Thakrar had rallied fellow minority investors to remove the company's entire current board and replace them with a slate of new directors headed by himself, arguing that years of underperformance and declining shareholder value required a fundamental leadership overhaul. The plan failed completely when WPP Plc voted its 243.1 million shares, representing a 56.26 percent controlling stake, against every proposed resolution. The Thakrar group's combined holding of 63.5 million shares was never going to be sufficient to override the British multinational's dominant position.
Thakrar proposed removing nine sitting directors — Richard Omwela, Akua Brayie Owusu-Nartey, Beverley Spencer-Obatoyinbo, Peter Kimurwa, Patricia Kiwanuka, Kagiso Musi, Nick Douglas, Manuel Segimon and Tebogo Skwambane — and replacing them with himself, Andrew John Laird White, Carl Adam Ogola, Kunal Kamlesh Bid and his son Rishab Bharat Thakrar. The group had also sought to appoint a new chairman and chief executive at the board's first meeting, signalling the urgency and ambition of what they were attempting.
WPP's vote against the proposals also extended to blocking the minority group's attempt to defeat standard agenda items, including the approval of the directors' remuneration report. Having voted down the revolt, WPP's shareholding was sufficient to carry the normal resolutions comfortably.
Thakrar acknowledged after the vote that the confrontation was intended to express shareholder dissatisfaction with how the company has been managed rather than as a realistic expectation of victory against WPP's block vote. Scangroup posted a net loss of 713.6 million Kenyan shillings in the year ended December 2025, a steep deterioration from the net profits of as much as 867.3 million shillings the company generated at its peak in the year to December 2013. The company has cited increased competition, loss of key customers and disruption of the marketing industry by artificial intelligence as contributing factors.
Thakrar holds a 10.48 percent stake in Scangroup amounting to 45.3 million shares. His allies include Ogola with 1.46 percent and Bid with 0.58 percent. Other retail investors provided additional but ultimately insufficient support. At the current share price, the market value of Thakrar's personal Scangroup holdings stands at approximately 96.5 million shillings, a fraction of the more than 1 billion shillings his stake was worth at its peak.

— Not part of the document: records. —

-- pv_equiv track=rewrite | github.com/diwadd/sport | cc_modular_equation.py | count_pairs_fast
-- ===== SOURCE A (Python) =====
-- import math
--
-- def divisors(n):
--
--     sn = math.floor(math.sqrt(n))
--     d1 = []
--     d2 = []
--     for i in range(1, sn + 1):
--         if n % i == 0:
--             if n // i == i:
--                 d1.append(i)
--             else:
--                 d1.append(i)
--                 d2.append(n // i)
--
--     return d1 + d2[::-1]
--
-- def count_pairs_fast(n, m):
--
--     res = 0
--     for b in range(2, n+1):
--         y = m - m % b
--
--         if b <= m:
--
--             d = divisors(y)
--             index = 0
--             for i in range(len(d)):
--                 if d[i] >= b:
--                     index = i
--                     break
--
--             res += index
--         else:
--             res += (b-1)
--
--     return res
-- ===== SOURCE B (Python) =====
-- import math
--
-- def count_pairs_fast(n, m):
--     res = 0
--     for b in range(2, n + 1):
--         if b <= m:
--             y = m - m % b
--             c = 0
--             for i in range(1, math.isqrt(y) + 1):
--                 if y % i == 0:
--                     if i < b:
--                         c += 1
--                     j = y // i
--                     if j != i and j < b:
--                         c += 1
--             res += c
--         else:
--             res += b - 1
--     return res
-- ===== Notes on version B (the rewrite author's own statement) =====
-- stated objective: simpler
-- what changed: B drops the divisors() helper entirely: instead of building the full sorted divisor list of y and scanning it for the first divisor >= b, B counts divisors of y below b inline in a single sqrt loop with an integer counter (checking i and y//i separately against b, avoiding double-counting on perfect squares).
import Mathlib
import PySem

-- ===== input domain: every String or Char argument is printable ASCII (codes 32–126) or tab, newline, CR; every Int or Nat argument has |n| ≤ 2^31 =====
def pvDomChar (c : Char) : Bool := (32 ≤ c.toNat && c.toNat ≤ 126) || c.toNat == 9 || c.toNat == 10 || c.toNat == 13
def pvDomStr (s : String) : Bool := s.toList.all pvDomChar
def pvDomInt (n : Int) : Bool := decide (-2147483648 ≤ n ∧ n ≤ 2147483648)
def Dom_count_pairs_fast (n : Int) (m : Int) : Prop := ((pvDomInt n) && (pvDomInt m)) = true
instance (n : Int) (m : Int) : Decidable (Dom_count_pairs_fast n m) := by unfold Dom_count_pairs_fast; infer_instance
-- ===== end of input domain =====

-- B replaces A's build-sorted-divisor-list-then-scan inner step by an inline sqrt-loop counter (simpler; same asymptotic cost).

-- ===== PORT A =====

-- loop body of divisors(): append i to d1, and n//i to d2 when it is a new divisor
def pvDivStep (nn : Int) (acc : List Int × List Int) (i : Int) : List Int × List Int :=
  if PySem.Int.mod nn i = 0 then
    if PySem.Int.floordiv nn i = i then (acc.1 ++ [i], acc.2)
    else (acc.1 ++ [i], acc.2 ++ [PySem.Int.floordiv nn i])
  else acc

-- math.floor(math.sqrt(nn)) is ported as Nat.sqrt; exact for the arguments divisors receives on Dom (2 ≤ nn ≤ 2^31)
def divisors (nn : Int) : List Int :=
  let sn : Int := (Nat.sqrt nn.toNat : Int)
  let p := (PySem.List.pyRange 1 (sn + 1) 1).foldl (pvDivStep nn) ([], [])
  p.1 ++ p.2.reverse

-- 'index = 0; for i in range(len(d)): if d[i] >= b: index = i; break' as the obvious structural recursion
def pvFirstGeIdx (b : Int) : List Int → Int → Int
  | [], _ => 0
  | x :: xs, i => if b ≤ x then i else pvFirstGeIdx b xs (i + 1)

def count_pairs_fast (n : Int) (m : Int) : Int :=
  (PySem.List.pyRange 2 (n + 1) 1).foldl
    (fun res b =>
      let y := m - PySem.Int.mod m b
      if b ≤ m then res + pvFirstGeIdx b (divisors y) 0
      else res + (b - 1)) 0

-- ===== PORT B =====

-- loop body of B's inner sqrt loop: count i and y//i against b
def pvCntStep (y b : Int) (c : Int) (i : Int) : Int :=
  if PySem.Int.mod y i = 0 then
    let c' := if i < b then c + 1 else c
    let j := PySem.Int.floordiv y i
    if j ≠ i ∧ j < b then c' + 1 else c'
  else c

def count_pairs_fast_alt (n : Int) (m : Int) : Int :=
  (PySem.List.pyRange 2 (n + 1) 1).foldl
    (fun res b =>
      if b ≤ m then
        let y := m - PySem.Int.mod m b
        res + (PySem.List.pyRange 1 ((Nat.sqrt y.toNat : Int) + 1) 1).foldl (pvCntStep y b) 0
      else res + (b - 1)) 0

-- ===== PRECONDITION & SPEC =====
def Spec_count_pairs_fast (n : Int) (m : Int) (out : Int) : Prop := out = count_pairs_fast_alt n m
instance (n : Int) (m : Int) (out : Int) : Decidable (Spec_count_pairs_fast n m out) := by unfold Spec_count_pairs_fast; infer_instance

-- ===== CLAIM (what is proved, stated in full; the proofs are below) =====
def Claim_equal_count_pairs_fast : Prop := ∀ (n : Int) (m : Int), Dom_count_pairs_fast n m → Spec_count_pairs_fast n m (count_pairs_fast n m)

-- ===== LEMMAS AND PROOFS =====

-- the small-divisor list A's loop accumulates
def pvD1 (y : Int) (R : List Int) : List Int := R.filter (fun i => decide (PySem.Int.mod y i = 0))
-- the large-divisor list A's loop accumulates
def pvD2 (y : Int) (R : List Int) : List Int :=
  (R.filter (fun i => decide (PySem.Int.mod y i = 0) && decide (PySem.Int.floordiv y i ≠ i))).map
    (fun i => PySem.Int.floordiv y i)

lemma divfold_eq (y : Int) (R : List Int) : ∀ (d1 d2 : List Int),
    R.foldl (pvDivStep y) (d1, d2) = (d1 ++ pvD1 y R, d2 ++ pvD2 y R) := by
  induction R with
  | nil => intro d1 d2; simp [pvD1, pvD2]
  | cons i R ih =>
    intro d1 d2
    by_cases h1 : PySem.Int.mod y i = 0
    · by_cases h2 : PySem.Int.floordiv y i = i
      · simp [pvDivStep, h1, h2, pvD1, pvD2, ih]
      · simp [pvDivStep, h1, h2, pvD1, pvD2, ih]
    · simp [pvDivStep, h1, pvD1, pvD2, ih]

lemma cntfold_eq (y b : Int) (R : List Int) : ∀ (c : Int),
    R.foldl (pvCntStep y b) c =
      c + ((pvD1 y R).countP (fun x => decide (x < b)) : Int)
        + ((pvD2 y R).countP (fun x => decide (x < b)) : Int) := by
  induction R with
  | nil => intro c; simp [pvD1, pvD2]
  | cons i R ih =>
    intro c
    by_cases h1 : PySem.Int.mod y i = 0
    · by_cases h2 : PySem.Int.floordiv y i = i
      · by_cases h3 : i < b
        all_goals simp [pvCntStep, h1, h2, h3, pvD1, pvD2, ih]
        all_goals omega
      · by_cases h3 : i < b <;> by_cases h4 : PySem.Int.floordiv y i < b
        all_goals simp [pvCntStep, h1, h2, h3, h4, pvD1, pvD2, ih]
        all_goals omega
    · simp [pvCntStep, h1, pvD1, pvD2, ih]

lemma firstGeIdx_eq_takeWhile (b : Int) : ∀ (l : List Int) (i : Int),
    (∃ x ∈ l, b ≤ x) →
    pvFirstGeIdx b l i = i + ((l.takeWhile (fun x => decide (x < b))).length : Int) := by
  intro l
  induction l with
  | nil => intro i h; simp at h
  | cons x xs ih =>
    intro i h
    by_cases hx : b ≤ x
    · simp [pvFirstGeIdx, hx, show ¬ x < b by omega]
    · have hex : ∃ z ∈ xs, b ≤ z := by
        rcases h with ⟨z, hz, hbz⟩
        rcases List.mem_cons.mp hz with rfl | hz'
        · omega
        · exact ⟨z, hz', hbz⟩
      simp only [pvFirstGeIdx, if_neg hx, List.takeWhile_cons,
        show decide (x < b) = true by simp; omega]
      rw [ih (i + 1) hex]
      simp; omega

lemma takeWhile_length_eq_countP (b : Int) : ∀ (l : List Int),
    l.Pairwise (· < ·) →
    ((l.takeWhile (fun x => decide (x < b))).length : Int) = (l.countP (fun x => decide (x < b)) : Int) := by
  intro l
  induction l with
  | nil => simp
  | cons x xs ih =>
    intro hp
    rcases List.pairwise_cons.mp hp with ⟨hall, htail⟩
    by_cases hx : x < b
    · simp [hx, ih htail]
    · have hz : List.countP (fun x => decide (x < b)) (x :: xs) = 0 := by
        apply List.countP_eq_zero.mpr
        intro z hz
        rcases List.mem_cons.mp hz with rfl | hz'
        · simpa using hx
        · have := hall z hz'; simp; omega
      rw [hz, List.takeWhile_cons_of_neg (by simpa using hx)]
      simp

lemma exact_div (y i : Int) (hi : 0 < i) (h : PySem.Int.mod y i = 0) :
    i * PySem.Int.floordiv y i = y := by
  have hdvd : i ∣ y := (PySem.Int.mod_eq_zero_iff_dvd y i).mp h
  rw [PySem.Int.floordiv_eq_ediv_of_pos hi]
  exact Int.mul_ediv_cancel' hdvd

lemma sqrt_le (y : Int) (hy : 0 ≤ y) :
    ((Nat.sqrt y.toNat : Int)) * ((Nat.sqrt y.toNat : Int)) ≤ y := by
  have h : ((Nat.sqrt y.toNat : Int)) ^ 2 ≤ ((y.toNat : Nat) : Int) := by
    exact_mod_cast Nat.sqrt_le' y.toNat
  rw [Int.toNat_of_nonneg hy] at h
  nlinarith

lemma lt_succ_sqrt (y : Int) (hy : 0 ≤ y) :
    y < ((Nat.sqrt y.toNat : Int) + 1) * ((Nat.sqrt y.toNat : Int) + 1) := by
  have h : ((y.toNat : Nat) : Int) < ((Nat.sqrt y.toNat : Int) + 1) ^ 2 := by
    exact_mod_cast Nat.lt_succ_sqrt' y.toNat
  rw [Int.toNat_of_nonneg hy] at h
  nlinarith

-- every element of pvD2 over [1..sn] is y // i for some i in [1, sn] dividing y, with y // i ≠ i
lemma mem_pvD2 (y : Int) (sn : Int) (z : Int)
    (hz : z ∈ pvD2 y (PySem.List.pyRange 1 (sn + 1) 1)) :
    ∃ i, 1 ≤ i ∧ i ≤ sn ∧ PySem.Int.mod y i = 0 ∧ z = PySem.Int.floordiv y i ∧ z ≠ i := by
  simp only [pvD2, List.mem_map, List.mem_filter, PySem.List.mem_pyRange_one] at hz
  rcases hz with ⟨i, ⟨⟨hi1, hi2⟩, hpred⟩, rfl⟩
  simp at hpred
  exact ⟨i, hi1, by omega, hpred.1, rfl, hpred.2⟩

-- a cofactor z of a divisor i ≤ sn with z ≠ i lies strictly above sn
lemma cofactor_gt (y i z sn : Int) (hy : 2 ≤ y) (hi1 : 1 ≤ i) (hi2 : i ≤ sn)
    (hiz : i * z = y) (hne : z ≠ i) (hsq : sn * sn ≤ y) : sn < z := by
  have hsn1 : 1 ≤ sn := le_trans hi1 hi2
  have h1 : i * sn ≤ y := by nlinarith
  have hzpos : 0 < z := by nlinarith
  have hle : sn ≤ z := le_of_mul_le_mul_left (by nlinarith) (by omega)
  rcases lt_or_eq_of_le hle with h | h
  · exact h
  · exfalso
    rw [← h] at hiz
    have hisn : sn ≤ i := le_of_mul_le_mul_right (by nlinarith) (by omega)
    exact hne (by omega)

lemma pvD2_gt_sn (y sn : Int) (hy : 2 ≤ y) (hsq : sn * sn ≤ y) (z : Int)
    (hz : z ∈ pvD2 y (PySem.List.pyRange 1 (sn + 1) 1)) : sn < z := by
  rcases mem_pvD2 y sn z hz with ⟨i, hi1, hi2, hmod, rfl, hne⟩
  exact cofactor_gt y i _ sn hy hi1 hi2 (exact_div y i (by omega) hmod) hne hsq

lemma pvD_pairwise (y sn : Int) (hy : 2 ≤ y) (hsq : sn * sn ≤ y) :
    (pvD1 y (PySem.List.pyRange 1 (sn + 1) 1) ++
      (pvD2 y (PySem.List.pyRange 1 (sn + 1) 1)).reverse).Pairwise (· < ·) := by
  rw [List.pairwise_append]
  refine ⟨?_, ?_, ?_⟩
  · exact (PySem.List.pairwise_lt_pyRange_one 1 (sn + 1)).filter _
  · rw [List.pairwise_reverse]
    rw [pvD2, List.pairwise_map]
    have hpf : ((PySem.List.pyRange 1 (sn + 1) 1).filter
        (fun i => decide (PySem.Int.mod y i = 0) && decide (PySem.Int.floordiv y i ≠ i))).Pairwise (· < ·) :=
      (PySem.List.pairwise_lt_pyRange_one 1 (sn + 1)).filter _
    refine List.Pairwise.imp_of_mem ?_ hpf
    intro a c ha hc hac
    simp only [List.mem_filter, PySem.List.mem_pyRange_one, Bool.and_eq_true, decide_eq_true_eq] at ha hc
    have hda : a * PySem.Int.floordiv y a = y := exact_div y a (by omega) ha.2.1
    have hdc : c * PySem.Int.floordiv y c = y := exact_div y c (by omega) hc.2.1
    have hqa : 0 < PySem.Int.floordiv y a := by nlinarith [ha.1.1]
    have hqc : 0 < PySem.Int.floordiv y c := by nlinarith [hc.1.1]
    nlinarith [ha.1.1, hc.1.1]
  · intro x hx z hz
    have hx' : x ≤ sn := by
      simp only [pvD1, List.mem_filter, PySem.List.mem_pyRange_one] at hx
      omega
    have := pvD2_gt_sn y sn hy hsq z (List.mem_reverse.mp hz)
    omega

lemma pvD_exists_ge (y b sn : Int) (hb : 2 ≤ b) (hdvd : b ∣ y) (hyb : b ≤ y)
    (hsq : sn * sn ≤ y) (hlt : y < (sn + 1) * (sn + 1)) :
    ∃ x ∈ pvD1 y (PySem.List.pyRange 1 (sn + 1) 1) ++
      (pvD2 y (PySem.List.pyRange 1 (sn + 1) 1)).reverse, b ≤ x := by
  have hmodb : PySem.Int.mod y b = 0 := (PySem.Int.mod_eq_zero_iff_dvd y b).mpr hdvd
  by_cases hbs : b ≤ sn
  · refine ⟨b, List.mem_append_left _ ?_, le_refl b⟩
    simp only [pvD1, List.mem_filter, PySem.List.mem_pyRange_one, decide_eq_true_eq]
    exact ⟨⟨by omega, by omega⟩, hmodb⟩
  · -- b > sn: the cofactor c = y // b lies in [1, sn] and y // c = b
    push Not at hbs
    rcases hdvd with ⟨c, hc⟩
    have hcpos : 1 ≤ c := by nlinarith
    have hcsn : c ≤ sn := by nlinarith
    have hmodc : PySem.Int.mod y c = 0 := (PySem.Int.mod_eq_zero_iff_dvd y c).mpr ⟨b, by rw [hc]; ring⟩
    have hfc : PySem.Int.floordiv y c = b := by
      rw [PySem.Int.floordiv_eq_ediv_of_pos (show (0:Int) < c by omega), hc]
      exact Int.mul_ediv_cancel _ (by omega)
    refine ⟨b, List.mem_append_right _ ?_, le_refl b⟩
    rw [List.mem_reverse]
    simp only [pvD2, List.mem_map, List.mem_filter, PySem.List.mem_pyRange_one,
      Bool.and_eq_true, decide_eq_true_eq]
    exact ⟨c, ⟨⟨by omega, by omega⟩, hmodc, by rw [hfc]; omega⟩, hfc⟩

-- the per-b inner equality: A's scan over divisors(y) equals B's inline count
lemma inner_eq (y b : Int) (hb : 2 ≤ b) (hdvd : b ∣ y) (hyb : b ≤ y) :
    pvFirstGeIdx b (divisors y) 0 =
      (PySem.List.pyRange 1 ((Nat.sqrt y.toNat : Int) + 1) 1).foldl (pvCntStep y b) 0 := by
  have hy : 2 ≤ y := by omega
  have hsq := sqrt_le y (by omega)
  have hlt := lt_succ_sqrt y (by omega)
  have hdiv : divisors y = pvD1 y (PySem.List.pyRange 1 ((Nat.sqrt y.toNat : Int) + 1) 1) ++
      (pvD2 y (PySem.List.pyRange 1 ((Nat.sqrt y.toNat : Int) + 1) 1)).reverse := by
    simp only [divisors, divfold_eq]
    simp
  rw [hdiv, cntfold_eq]
  rw [firstGeIdx_eq_takeWhile b _ 0 (pvD_exists_ge y b _ hb hdvd hyb hsq hlt)]
  rw [takeWhile_length_eq_countP b _ (pvD_pairwise y _ hy hsq)]
  simp [List.countP_append]

theorem count_pairs_fast_eq (n m : Int) : count_pairs_fast n m = count_pairs_fast_alt n m := by
  unfold count_pairs_fast count_pairs_fast_alt
  apply PySem.List.foldl_congr_mem
  intro res b hb
  rw [PySem.List.mem_pyRange_one] at hb
  by_cases hbm : b ≤ m
  · simp only [if_pos hbm]
    set y : Int := m - PySem.Int.mod m b with hy
    have hbpos : 0 < b := by omega
    have hmod : PySem.Int.mod m b = m % b := PySem.Int.mod_eq_emod_of_pos hbpos
    have hdvd : b ∣ y := by
      rw [hy, hmod, Int.emod_def]; exact ⟨m / b, by ring⟩
    have hyb : b ≤ y := by
      have h1 : 0 ≤ m % b := Int.emod_nonneg m (by omega)
      have h2 : m % b < b := Int.emod_lt_of_pos m hbpos
      have hypos : 0 < y := by rw [hy, hmod]; omega
      rcases hdvd with ⟨k, hk⟩
      have : 1 ≤ k := by nlinarith
      nlinarith
    rw [inner_eq y b (by omega) hdvd hyb]
  · simp [hbm]

-- ===== VERDICT (by name: the statement is the Claim_ definition above) =====
theorem count_pairs_fast_spec : Claim_equal_count_pairs_fast := by
  intro n m _
  unfold Spec_count_pairs_fast
  exact count_pairs_fast_eq n m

The story of Bharat Thakrar and Scangroup is one of the most dramatic reversals in East African corporate history. Thakrar founded Scangroup and built it into the dominant marketing and communications group across sub-Saharan Africa, taking it public on the Nairobi Securities Exchange on August 29, 2006, through an initial public offering that raised 94 million shillings. At the time of the IPO, he was the top shareholder with a 28.53 percent stake, a position he progressively reduced over the years.
His tenure ended abruptly. On February 18, 2021, Scangroup suspended Thakrar as chief executive alongside then-chief financial officer Satyabrata Das on grounds of alleged gross misconduct. The specific allegations were never made public. Thakrar resigned on March 23, 2021, with Das following on May 10. A probe commissioned by Scangroup subsequently found no incriminating evidence against either man, a conclusion that did not restore either to their positions and left Thakrar as a significant but powerless minority shareholder in the company he had built.
WPP Plc accumulated its controlling position through a combination of direct share purchases and the folding of its African subsidiaries into the Scangroup structure over a period of years, progressively increasing its stake to the current 56.26 percent that now determines every contested vote outcome at the company.
The defeat at Monday's AGM closes the latest chapter in what has become a prolonged and public dispute between the company's founder and the British parent that controls it. Whether Thakrar pursues further legal or governance challenges to the current board's management of the company will determine how the next chapter unfolds.